(Data extracted from a collection)
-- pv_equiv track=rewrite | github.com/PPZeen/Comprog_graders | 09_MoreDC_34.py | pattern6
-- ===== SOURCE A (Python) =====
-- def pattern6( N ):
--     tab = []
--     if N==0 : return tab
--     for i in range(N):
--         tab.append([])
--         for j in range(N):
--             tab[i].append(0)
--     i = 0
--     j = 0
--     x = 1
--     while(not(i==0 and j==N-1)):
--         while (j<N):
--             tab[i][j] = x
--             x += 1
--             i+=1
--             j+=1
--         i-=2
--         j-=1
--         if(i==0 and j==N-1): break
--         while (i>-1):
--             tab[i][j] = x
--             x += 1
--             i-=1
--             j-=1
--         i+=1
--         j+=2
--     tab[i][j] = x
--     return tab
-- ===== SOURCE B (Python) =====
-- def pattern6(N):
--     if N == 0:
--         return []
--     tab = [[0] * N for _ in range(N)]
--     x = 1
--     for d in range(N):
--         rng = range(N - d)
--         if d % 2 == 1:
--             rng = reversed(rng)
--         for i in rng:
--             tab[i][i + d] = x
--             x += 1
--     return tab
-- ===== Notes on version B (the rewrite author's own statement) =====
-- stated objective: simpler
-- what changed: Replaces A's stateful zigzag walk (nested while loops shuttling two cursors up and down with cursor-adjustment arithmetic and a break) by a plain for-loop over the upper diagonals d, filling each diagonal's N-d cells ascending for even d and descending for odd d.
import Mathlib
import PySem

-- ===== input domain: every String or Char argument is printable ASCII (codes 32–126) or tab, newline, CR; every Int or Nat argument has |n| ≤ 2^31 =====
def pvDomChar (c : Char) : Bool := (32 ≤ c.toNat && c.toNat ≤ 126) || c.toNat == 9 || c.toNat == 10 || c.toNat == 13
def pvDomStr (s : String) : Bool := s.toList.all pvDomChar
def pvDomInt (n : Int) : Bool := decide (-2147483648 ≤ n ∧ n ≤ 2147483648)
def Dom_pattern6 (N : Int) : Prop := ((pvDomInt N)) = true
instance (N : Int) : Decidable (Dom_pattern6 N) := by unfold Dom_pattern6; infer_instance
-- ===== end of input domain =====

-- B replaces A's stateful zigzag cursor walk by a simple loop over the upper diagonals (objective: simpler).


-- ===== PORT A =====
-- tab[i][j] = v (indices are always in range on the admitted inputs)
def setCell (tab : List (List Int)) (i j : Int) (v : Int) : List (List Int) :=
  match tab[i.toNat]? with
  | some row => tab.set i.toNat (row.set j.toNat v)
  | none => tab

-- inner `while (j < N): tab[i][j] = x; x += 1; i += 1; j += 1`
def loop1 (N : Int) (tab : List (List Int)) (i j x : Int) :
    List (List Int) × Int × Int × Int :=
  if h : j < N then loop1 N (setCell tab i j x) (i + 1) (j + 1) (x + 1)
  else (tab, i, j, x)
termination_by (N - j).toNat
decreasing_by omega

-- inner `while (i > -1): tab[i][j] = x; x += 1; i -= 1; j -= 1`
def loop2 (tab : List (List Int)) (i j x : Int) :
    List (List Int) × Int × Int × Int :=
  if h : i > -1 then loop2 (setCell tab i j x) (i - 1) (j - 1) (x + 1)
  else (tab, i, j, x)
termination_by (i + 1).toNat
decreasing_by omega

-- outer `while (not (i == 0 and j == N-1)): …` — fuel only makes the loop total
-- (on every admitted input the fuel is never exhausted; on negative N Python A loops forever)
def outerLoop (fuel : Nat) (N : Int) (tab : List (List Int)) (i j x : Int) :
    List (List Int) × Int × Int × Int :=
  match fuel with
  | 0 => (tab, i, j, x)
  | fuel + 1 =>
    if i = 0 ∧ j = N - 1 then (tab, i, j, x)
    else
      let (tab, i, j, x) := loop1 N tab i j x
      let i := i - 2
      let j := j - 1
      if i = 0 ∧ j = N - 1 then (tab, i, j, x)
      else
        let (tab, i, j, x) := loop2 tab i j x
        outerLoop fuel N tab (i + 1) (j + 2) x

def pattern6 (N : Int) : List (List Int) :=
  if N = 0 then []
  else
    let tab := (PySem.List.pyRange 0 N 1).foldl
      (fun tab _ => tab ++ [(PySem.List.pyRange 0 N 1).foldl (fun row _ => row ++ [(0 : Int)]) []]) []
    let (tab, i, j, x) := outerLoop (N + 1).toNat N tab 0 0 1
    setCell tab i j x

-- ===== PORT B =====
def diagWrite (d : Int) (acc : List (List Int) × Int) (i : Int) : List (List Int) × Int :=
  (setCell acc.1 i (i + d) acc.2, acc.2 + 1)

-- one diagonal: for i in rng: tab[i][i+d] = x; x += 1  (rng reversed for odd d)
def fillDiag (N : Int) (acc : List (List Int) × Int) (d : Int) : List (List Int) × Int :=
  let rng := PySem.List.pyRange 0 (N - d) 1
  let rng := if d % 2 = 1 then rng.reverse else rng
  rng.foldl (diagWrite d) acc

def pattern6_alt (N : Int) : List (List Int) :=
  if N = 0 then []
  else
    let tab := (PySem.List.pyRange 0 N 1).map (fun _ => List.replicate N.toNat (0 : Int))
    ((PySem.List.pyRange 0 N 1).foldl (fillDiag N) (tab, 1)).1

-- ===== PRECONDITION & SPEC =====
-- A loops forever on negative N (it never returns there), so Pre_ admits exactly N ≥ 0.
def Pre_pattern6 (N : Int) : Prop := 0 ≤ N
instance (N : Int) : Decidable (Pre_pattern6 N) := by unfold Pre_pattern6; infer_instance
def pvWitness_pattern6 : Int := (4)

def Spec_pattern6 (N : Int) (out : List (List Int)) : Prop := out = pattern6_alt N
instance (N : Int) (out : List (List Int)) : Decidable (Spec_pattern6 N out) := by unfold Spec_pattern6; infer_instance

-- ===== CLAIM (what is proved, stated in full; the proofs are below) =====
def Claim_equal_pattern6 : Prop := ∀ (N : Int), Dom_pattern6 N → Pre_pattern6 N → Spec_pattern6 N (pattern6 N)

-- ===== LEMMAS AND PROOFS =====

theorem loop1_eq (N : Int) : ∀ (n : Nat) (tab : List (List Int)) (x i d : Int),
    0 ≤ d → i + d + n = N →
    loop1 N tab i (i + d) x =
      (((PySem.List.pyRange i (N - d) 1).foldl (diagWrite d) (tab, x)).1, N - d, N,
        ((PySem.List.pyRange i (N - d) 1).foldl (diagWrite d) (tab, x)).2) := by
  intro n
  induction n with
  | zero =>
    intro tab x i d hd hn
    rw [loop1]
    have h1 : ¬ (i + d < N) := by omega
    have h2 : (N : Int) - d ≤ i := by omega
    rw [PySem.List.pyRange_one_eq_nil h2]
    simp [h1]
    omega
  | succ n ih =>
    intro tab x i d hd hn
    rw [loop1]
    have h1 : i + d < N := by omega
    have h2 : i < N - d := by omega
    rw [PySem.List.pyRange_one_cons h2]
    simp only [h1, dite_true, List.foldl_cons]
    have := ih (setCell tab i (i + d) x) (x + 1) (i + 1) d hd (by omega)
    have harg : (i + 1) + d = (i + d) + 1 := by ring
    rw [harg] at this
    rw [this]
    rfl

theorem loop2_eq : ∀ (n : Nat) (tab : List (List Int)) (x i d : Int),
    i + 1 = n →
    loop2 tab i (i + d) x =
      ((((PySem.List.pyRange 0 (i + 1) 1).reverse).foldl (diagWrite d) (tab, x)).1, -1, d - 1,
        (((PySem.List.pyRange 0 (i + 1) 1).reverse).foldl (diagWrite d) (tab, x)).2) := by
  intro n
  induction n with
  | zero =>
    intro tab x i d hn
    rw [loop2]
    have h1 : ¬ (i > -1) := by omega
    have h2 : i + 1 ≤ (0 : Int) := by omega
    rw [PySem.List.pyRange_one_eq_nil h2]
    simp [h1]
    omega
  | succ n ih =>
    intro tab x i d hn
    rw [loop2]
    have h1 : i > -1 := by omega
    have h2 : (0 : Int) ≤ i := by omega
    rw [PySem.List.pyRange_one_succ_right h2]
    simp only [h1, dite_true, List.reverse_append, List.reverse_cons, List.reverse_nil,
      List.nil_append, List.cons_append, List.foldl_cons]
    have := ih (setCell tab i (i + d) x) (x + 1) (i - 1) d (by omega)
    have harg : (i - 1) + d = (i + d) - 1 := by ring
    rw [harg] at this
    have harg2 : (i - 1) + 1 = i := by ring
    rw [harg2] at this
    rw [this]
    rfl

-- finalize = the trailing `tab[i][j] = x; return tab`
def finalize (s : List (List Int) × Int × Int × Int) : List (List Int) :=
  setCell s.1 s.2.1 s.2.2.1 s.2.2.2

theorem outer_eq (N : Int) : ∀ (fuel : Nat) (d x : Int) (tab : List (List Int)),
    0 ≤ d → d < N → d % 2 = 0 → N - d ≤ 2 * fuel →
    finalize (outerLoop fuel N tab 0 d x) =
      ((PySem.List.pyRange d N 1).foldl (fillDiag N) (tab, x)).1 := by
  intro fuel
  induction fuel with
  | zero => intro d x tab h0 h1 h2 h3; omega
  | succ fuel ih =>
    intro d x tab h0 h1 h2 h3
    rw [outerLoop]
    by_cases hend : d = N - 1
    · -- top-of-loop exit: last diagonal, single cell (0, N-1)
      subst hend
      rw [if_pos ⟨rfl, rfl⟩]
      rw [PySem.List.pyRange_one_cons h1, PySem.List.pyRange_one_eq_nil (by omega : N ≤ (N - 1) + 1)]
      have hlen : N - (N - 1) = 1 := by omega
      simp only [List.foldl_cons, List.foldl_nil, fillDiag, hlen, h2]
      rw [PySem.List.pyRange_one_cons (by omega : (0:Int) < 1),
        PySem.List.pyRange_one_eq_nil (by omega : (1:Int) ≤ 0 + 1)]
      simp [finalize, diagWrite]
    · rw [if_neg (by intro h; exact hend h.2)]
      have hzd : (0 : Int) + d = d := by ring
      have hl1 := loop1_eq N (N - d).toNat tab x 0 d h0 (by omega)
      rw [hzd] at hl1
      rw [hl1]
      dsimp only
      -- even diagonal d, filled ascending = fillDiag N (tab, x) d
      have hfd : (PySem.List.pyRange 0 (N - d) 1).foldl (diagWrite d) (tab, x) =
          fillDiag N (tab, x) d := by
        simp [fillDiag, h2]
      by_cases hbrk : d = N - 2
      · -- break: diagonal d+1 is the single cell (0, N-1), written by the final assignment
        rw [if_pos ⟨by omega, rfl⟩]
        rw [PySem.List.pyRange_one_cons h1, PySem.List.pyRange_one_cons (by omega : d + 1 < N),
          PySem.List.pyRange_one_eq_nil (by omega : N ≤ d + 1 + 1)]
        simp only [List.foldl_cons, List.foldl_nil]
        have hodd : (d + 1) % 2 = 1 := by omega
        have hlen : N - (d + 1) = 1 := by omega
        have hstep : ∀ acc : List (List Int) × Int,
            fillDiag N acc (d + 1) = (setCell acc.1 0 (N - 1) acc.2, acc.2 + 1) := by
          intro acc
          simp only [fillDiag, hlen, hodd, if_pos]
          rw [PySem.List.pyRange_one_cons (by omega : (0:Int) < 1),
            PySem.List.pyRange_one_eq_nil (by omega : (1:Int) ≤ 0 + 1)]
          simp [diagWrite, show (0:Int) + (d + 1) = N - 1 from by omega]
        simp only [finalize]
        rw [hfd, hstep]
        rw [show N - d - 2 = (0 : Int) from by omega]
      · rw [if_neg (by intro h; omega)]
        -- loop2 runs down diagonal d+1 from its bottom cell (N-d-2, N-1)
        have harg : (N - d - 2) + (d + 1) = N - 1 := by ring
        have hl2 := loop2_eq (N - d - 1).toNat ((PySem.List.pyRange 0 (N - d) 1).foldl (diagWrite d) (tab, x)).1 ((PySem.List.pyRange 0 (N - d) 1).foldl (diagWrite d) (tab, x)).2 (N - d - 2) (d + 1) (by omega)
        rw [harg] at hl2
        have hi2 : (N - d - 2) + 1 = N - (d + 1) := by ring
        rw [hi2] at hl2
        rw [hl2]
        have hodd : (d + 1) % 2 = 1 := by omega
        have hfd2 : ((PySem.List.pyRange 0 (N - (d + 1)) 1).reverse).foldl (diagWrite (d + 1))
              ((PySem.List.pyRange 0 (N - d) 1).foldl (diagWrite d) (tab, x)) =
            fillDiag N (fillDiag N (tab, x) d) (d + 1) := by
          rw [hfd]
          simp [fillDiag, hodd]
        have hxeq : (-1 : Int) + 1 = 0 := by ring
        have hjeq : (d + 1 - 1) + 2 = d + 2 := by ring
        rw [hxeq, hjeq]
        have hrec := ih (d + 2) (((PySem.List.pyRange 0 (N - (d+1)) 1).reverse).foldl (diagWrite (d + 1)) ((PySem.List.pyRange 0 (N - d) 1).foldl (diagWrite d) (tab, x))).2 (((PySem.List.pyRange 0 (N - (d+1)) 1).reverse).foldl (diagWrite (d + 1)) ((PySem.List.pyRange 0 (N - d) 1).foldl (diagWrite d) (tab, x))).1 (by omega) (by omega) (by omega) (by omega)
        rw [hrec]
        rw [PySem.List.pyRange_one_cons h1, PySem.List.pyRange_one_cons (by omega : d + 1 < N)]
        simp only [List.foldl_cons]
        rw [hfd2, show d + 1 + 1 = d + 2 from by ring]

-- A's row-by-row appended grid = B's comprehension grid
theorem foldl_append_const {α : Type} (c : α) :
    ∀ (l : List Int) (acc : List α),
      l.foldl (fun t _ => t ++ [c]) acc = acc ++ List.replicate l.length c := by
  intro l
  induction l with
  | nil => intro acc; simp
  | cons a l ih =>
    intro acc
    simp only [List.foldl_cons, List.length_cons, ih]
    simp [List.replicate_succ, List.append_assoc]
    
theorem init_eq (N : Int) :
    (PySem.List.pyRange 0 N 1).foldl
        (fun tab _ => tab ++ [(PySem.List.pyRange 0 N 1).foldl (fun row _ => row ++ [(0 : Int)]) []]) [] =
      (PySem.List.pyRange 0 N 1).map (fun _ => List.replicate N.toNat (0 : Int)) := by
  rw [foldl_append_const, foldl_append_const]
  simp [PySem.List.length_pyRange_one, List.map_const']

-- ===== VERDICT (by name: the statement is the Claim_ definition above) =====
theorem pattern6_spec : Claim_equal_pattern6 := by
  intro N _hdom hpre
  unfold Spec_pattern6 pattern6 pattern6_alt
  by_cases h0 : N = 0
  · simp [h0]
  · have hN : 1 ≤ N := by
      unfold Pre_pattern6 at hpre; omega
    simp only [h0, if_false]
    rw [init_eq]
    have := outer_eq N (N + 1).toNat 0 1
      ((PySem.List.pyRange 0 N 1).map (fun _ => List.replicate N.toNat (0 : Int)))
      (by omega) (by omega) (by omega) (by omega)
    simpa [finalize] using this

DESCRIPTION OF THE TASK:
Find each line of the data above that holds the word "String", then copy it.

RESULT BELOW:
-- ===== input domain: every String or Char argument is printable ASCII (codes 32–126) or tab, newline, CR; every Int or Nat argument has |n| ≤ 2^31 =====
def pvDomStr (s : String) : Bool := s.toList.all pvDomChar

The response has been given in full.